Шрифт:
— Коллега! Коллега! — оторвался он от своих бумаг. — Вы — работать хотите? Пойдемте тогда к Пешехонову, я передам вам эту контору… Не хочу я считать тут дурацкие бульдоги эти… Несут, несут… Откуда несут? Коллега, давайте на мое место…
Я сообразил, что дело становится нешуточным. Я тоже ничуть не хотел считать «бульдоги», раз они — дурацкие. Да я, по правде сказать, и ужаснулся, увидев такую уйму оружия. Что я с ней буду делать?
— Ну надо же все-таки, чтобы кто-нибудь считал! — сердито сказала одна из девушек. — Это оружие, отобранное у офицеров на улицах, в казармах… Никакие это не «бульдоги», как вам не стыдно, коллега Нейман…
Дальнейшего я не слышал. Я ретировался. И тут оно и началось… Кто-то снова увидел меня с винтовкой. «Товарищ с винтовкой, что же вы?
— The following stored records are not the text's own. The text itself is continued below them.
-- pv_equiv track=rewrite | github.com/niebzz/advent-of-code | 2023/day 13/day13.py | find_reflections
-- ===== SOURCE A (Python) =====
-- def find_reflections(row: str) -> list:
--     ls = list(row)
--
--     valid_reflections = []
--     for r in range(1, len(ls)):
--         left = ls[r:]
--         right = ls[:r][::-1]
--         left = left[:len(right)]
--         right = right[:len(left)]
--         if left == right:
--             valid_reflections.append(r)
--
--     return valid_reflections
-- ===== SOURCE B (Python) =====
-- def find_reflections(row: str) -> list:
--     # Two-pointer outward walk per boundary with early exit on first mismatch;
--     # no slicing, no list reversal.
--     n = len(row)
--     valid_reflections = []
--     for r in range(1, n):
--         i, j = r - 1, r
--         while i >= 0 and j < n and row[i] == row[j]:
--             i -= 1
--             j += 1
--         if i < 0 or j == n:
--             valid_reflections.append(r)
--     return valid_reflections
-- ===== Notes on version B (the rewrite author's own statement) =====
-- stated objective: alternative
-- what changed: Per boundary, A builds two slices (suffix and reversed prefix), truncates both and compares whole lists; B instead walks two pointers outward from the boundary character by character and stops at the first mismatch, building no intermediate lists.
import Mathlib
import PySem

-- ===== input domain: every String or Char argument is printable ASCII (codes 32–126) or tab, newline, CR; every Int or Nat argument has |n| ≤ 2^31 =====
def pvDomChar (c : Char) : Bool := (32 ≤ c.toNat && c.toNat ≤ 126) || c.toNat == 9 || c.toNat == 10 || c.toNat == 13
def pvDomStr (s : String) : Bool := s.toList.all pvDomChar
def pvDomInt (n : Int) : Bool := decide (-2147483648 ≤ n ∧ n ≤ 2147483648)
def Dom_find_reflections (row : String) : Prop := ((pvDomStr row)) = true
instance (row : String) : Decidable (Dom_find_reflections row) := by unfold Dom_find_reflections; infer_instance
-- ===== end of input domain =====

-- B replaces A's per-boundary slice/reverse/compare with a two-pointer outward walk that
-- stops at the first mismatch (alternative decomposition; no slices or reversals built).

-- ===== PORT A =====
-- helper: xs[::-1]; step -1 is never 0, so slice? is always 'some'
def pyRevSlice (xs : List Char) : List Char :=
  (PySem.List.slice? xs none none (-1)).getD []

def find_reflections (row : String) : List Int :=
  let ls := row.toList
  (PySem.List.pyRange 1 (ls.length : Int) 1).foldl (fun acc r =>
    let left := PySem.List.slice ls (some r) none
    let right := pyRevSlice (PySem.List.slice ls none (some r))
    let left2 := PySem.List.slice left none (some (right.length : Int))
    let right2 := PySem.List.slice right none (some (left2.length : Int))
    if left2 == right2 then acc ++ [r] else acc) []

-- ===== PORT B =====
-- the while-loop of B; Python's i is represented as the Nat i+1 (0 ⟺ python i < 0);
-- all character indexing in B is in range, ported with List.getD
def mirrorLoop (cs : List Char) (i j : Nat) : Nat × Nat :=
  match i with
  | 0 => (0, j)
  | i' + 1 =>
    if j < cs.length then
      if cs.getD i' ' ' == cs.getD j ' ' then mirrorLoop cs i' (j + 1)
      else (i' + 1, j)
    else (i' + 1, j)

def find_reflections_alt (row : String) : List Int :=
  let cs := row.toList
  let n := cs.length
  (PySem.List.pyRange 1 (n : Int) 1).foldl (fun acc r =>
    let p := mirrorLoop cs r.toNat r.toNat
    if p.1 == 0 || p.2 == n then acc ++ [r] else acc) []

-- ===== PRECONDITION & SPEC =====
def Spec_find_reflections (row : String) (out : List Int) : Prop := out = find_reflections_alt row
instance (row : String) (out : List Int) : Decidable (Spec_find_reflections row out) := by unfold Spec_find_reflections; infer_instance

-- ===== CLAIM (what is proved, stated in full; the proofs are below) =====
def Claim_equal_find_reflections : Prop := ∀ (row : String), Dom_find_reflections row → Spec_find_reflections row (find_reflections row)

-- ===== LEMMAS AND PROOFS =====

-- characterization of B's while-loop
theorem mirrorLoop_iff (cs : List Char) : ∀ (i j : Nat), j ≤ cs.length →
    (((mirrorLoop cs i j).1 = 0 ∨ (mirrorLoop cs i j).2 = cs.length) ↔
      ∀ k < min i (cs.length - j), cs.getD (i - 1 - k) ' ' = cs.getD (j + k) ' ') := by
  intro i
  induction i with
  | zero =>
    intro j hj
    simp [mirrorLoop]
  | succ i' ih =>
    intro j hj
    by_cases hjn : j < cs.length
    · by_cases heq : cs.getD i' ' ' = cs.getD j ' '
      · have hrec := ih (j + 1) (by omega)
        rw [mirrorLoop]
        simp only [hjn, if_pos, heq, beq_self_eq_true]
        rw [hrec]
        constructor
        · intro h k hk
          have hk' := Nat.lt_min.mp hk
          rcases Nat.eq_zero_or_pos k with hk0 | hkpos
          · subst hk0; simpa using heq
          · have := h (k - 1) (Nat.lt_min.mpr ⟨by omega, by omega⟩)
            have e1 : i' - 1 - (k - 1) = i' + 1 - 1 - k := by omega
            have e2 : j + 1 + (k - 1) = j + k := by omega
            rw [e1, e2] at this
            exact this
        · intro h k hk
          have hk' := Nat.lt_min.mp hk
          have := h (k + 1) (Nat.lt_min.mpr ⟨by omega, by omega⟩)
          have e1 : i' + 1 - 1 - (k + 1) = i' - 1 - k := by omega
          have e2 : j + (k + 1) = j + 1 + k := by omega
          rw [e1, e2] at this
          exact this
      · rw [mirrorLoop]
        simp only [hjn, if_pos, beq_iff_eq, heq, if_false]
        constructor
        · intro h; omega
        · intro h
          exfalso
          have := h 0 (by omega)
          simp at this
          exact heq this
    · have hjeq : j = cs.length := by omega
      rw [mirrorLoop]
      simp only [hjn, if_false]
      constructor
      · intro _ k hk; omega
      · intro _; right; exact hjeq

-- characterization of A's per-boundary slice comparison
theorem sliceCond_iff (ls : List Char) (t : Nat) (ht2 : t < ls.length) :
    ((ls.drop t).take (min t (ls.length - t)) = ((ls.take t).reverse).take (min t (ls.length - t)) ↔
      ∀ k < min t (ls.length - t), ls.getD (t - 1 - k) ' ' = ls.getD (t + k) ' ') := by
  set m := min t (ls.length - t) with hm
  have hmt : m ≤ t := by omega
  have hmr : m ≤ ls.length - t := by omega
  have hlen1 : ((ls.drop t).take m).length = m := by
    simp [List.length_take, List.length_drop]; omega
  have hlen2 : (((ls.take t).reverse).take m).length = m := by
    simp [List.length_take, List.length_reverse, List.length_take]; omega
  constructor
  · intro h k hk
    have := congrArg (fun l => l[k]?) h
    simp only [List.getElem?_take] at this
    have hk1 : t + k < ls.length := by omega
    have hk2 : t - 1 - k < t := by omega
    rw [if_pos hk, if_pos hk] at this
    rw [List.getElem?_drop] at this
    rw [List.getElem?_reverse (by simp [List.length_take]; omega)] at this
    simp only [List.length_take] at this
    rw [List.getElem?_take] at this
    have e1 : min t ls.length - 1 - k < t := by omega
    rw [if_pos e1] at this
    have hgd1 : ls.getD (t + k) ' ' = ls[t + k]'(by omega) := by
      simp [List.getD_eq_getElem?_getD, List.getElem?_eq_getElem (by omega : t + k < ls.length)]
    have hgd2 : ls.getD (t - 1 - k) ' ' = ls[t - 1 - k]'(by omega) := by
      simp [List.getD_eq_getElem?_getD, List.getElem?_eq_getElem (by omega : t - 1 - k < ls.length)]
    rw [hgd1, hgd2]
    have e2 : min t ls.length - 1 - k = t - 1 - k := by omega
    rw [e2] at this
    rw [List.getElem?_eq_getElem (by omega : t + k < ls.length)] at this
    rw [List.getElem?_eq_getElem (by omega : t - 1 - k < ls.length)] at this
    exact (Option.some_injective _ this).symm
  · intro h
    apply List.ext_getElem
    · rw [hlen1, hlen2]
    · intro k hk1 hk2
      rw [hlen1] at hk1
      have hka : t + k < ls.length := by omega
      have hkb : t - 1 - k < ls.length := by omega
      have := h k hk1
      have hgd1 : ls.getD (t + k) ' ' = ls[t + k]'hka := by
        simp [List.getD_eq_getElem?_getD, List.getElem?_eq_getElem hka]
      have hgd2 : ls.getD (t - 1 - k) ' ' = ls[t - 1 - k]'hkb := by
        simp [List.getD_eq_getElem?_getD, List.getElem?_eq_getElem hkb]
      rw [hgd1, hgd2] at this
      simp only [List.getElem_take, List.getElem_drop, List.getElem_reverse, List.length_take]
      have e2 : min t ls.length - 1 - k = t - 1 - k := by omega
      simp only [e2]
      exact this.symm

-- the two per-boundary conditions coincide for 1 ≤ r < len
theorem cond_eq (ls : List Char) (r : Int) (h1 : 1 ≤ r) (h2 : r < (ls.length : Int)) :
    (let left := PySem.List.slice ls (some r) none
     let right := pyRevSlice (PySem.List.slice ls none (some r))
     let left2 := PySem.List.slice left none (some (right.length : Int))
     let right2 := PySem.List.slice right none (some (left2.length : Int))
     (left2 == right2)) =
    (let p := mirrorLoop ls r.toNat r.toNat
     (p.1 == 0 || p.2 == ls.length)) := by
  set t := r.toNat with htdef
  have ht1 : 1 ≤ t := by omega
  have ht2 : t < ls.length := by omega
  have hr : r = (t : Int) := by omega
  simp only [hr, pyRevSlice, PySem.List.slice?_none_none_neg_one, Option.getD_some,
    PySem.List.slice_from_natCast, PySem.List.slice_to_natCast]
  -- left = ls.drop t, right = (ls.take t).reverse
  have hrlen : ((ls.take t).reverse).length = t := by simp [List.length_take]; omega
  rw [hrlen]
  have hl2len : ((ls.drop t).take t).length = min t (ls.length - t) := by
    simp [List.length_take, List.length_drop]
  rw [hl2len]
  have htake : (ls.drop t).take t = (ls.drop t).take (min t (ls.length - t)) := by
    rcases Nat.le_total t (ls.length - t) with hle | hle
    · rw [min_eq_left hle]
    · rw [min_eq_right hle, List.take_of_length_le (by simp; omega), List.take_of_length_le (by simp)]
  rw [htake]
  have hA := sliceCond_iff ls t ht2
  have hB := mirrorLoop_iff ls t t (by omega)
  have hmin : min t (ls.length - t) = min t (ls.length - t) := rfl
  by_cases hc : ∀ k < min t (ls.length - t), ls.getD (t - 1 - k) ' ' = ls.getD (t + k) ' '
  · have ha : (ls.drop t).take (min t (ls.length - t)) = ((ls.take t).reverse).take (min t (ls.length - t)) := by
      rw [hA]; intro k hk; exact hc k hk
    have hb : (mirrorLoop ls t t).1 = 0 ∨ (mirrorLoop ls t t).2 = ls.length := by
      rw [hB]; intro k hk; exact hc k hk
    rw [ha]
    simp only [beq_self_eq_true]
    rcases hb with hb | hb
    · simp [hb]
    · simp [hb]
  · have ha : ¬ ((ls.drop t).take (min t (ls.length - t)) = ((ls.take t).reverse).take (min t (ls.length - t))) := by
      rw [hA]; exact hc
    have hb : ¬ ((mirrorLoop ls t t).1 = 0 ∨ (mirrorLoop ls t t).2 = ls.length) := by
      rw [hB]; exact hc
    push Not at hb
    have : ((ls.drop t).take (min t (ls.length - t)) == ((ls.take t).reverse).take (min t (ls.length - t))) = false := by
      simp [ha]
    rw [this]
    simp [hb.1, hb.2]

-- fold both conditions over the same range
theorem foldl_filter_congr (c1 c2 : Int → Bool) :
    ∀ (l : List Int) (acc : List Int), (∀ r ∈ l, c1 r = c2 r) →
    l.foldl (fun a r => if c1 r then a ++ [r] else a) acc =
    l.foldl (fun a r => if c2 r then a ++ [r] else a) acc := by
  intro l
  induction l with
  | nil => intro acc _; rfl
  | cons x xs ih =>
    intro acc h
    simp only [List.foldl_cons]
    rw [h x (List.mem_cons_self)]
    exact ih _ (fun r hr => h r (List.mem_cons_of_mem _ hr))

-- ===== VERDICT (by name: the statement is the Claim_ definition above) =====
theorem find_reflections_spec : Claim_equal_find_reflections := by
  intro row _
  unfold Spec_find_reflections find_reflections find_reflections_alt
  simp only []
  apply foldl_filter_congr
  intro r hr
  rw [PySem.List.mem_pyRange_one] at hr
  exact cond_eq row.toList r hr.1 hr.2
Там уже грузятся!» Я снова оказался на автомобиле между солдатами, рабочими, студентами… Машина рывком взяла с места: не теперешняя машина на пневматических шинах, — тогдашняя, с колесами, обутыми в литые страшные калоши. И ехали мы не по асфальту, — по булыге… Куда мы ездили? Теперь уже не скажу. Я мало что мог запомнить. Я был взвинчен до предела. Твердо помню, что каким-то образом уже на закате я оказался — с этой ли машиной или уже с другой — на Обводном, у высоченной церкви Мирония, за Царскосельским вокзалом. Тут был тогда газовый завод. Откуда-то была получена весть, что на колокольне засели «фараоны», что у них — пулемет и что они намерены поджечь газгольдеры и вызвать взрыв.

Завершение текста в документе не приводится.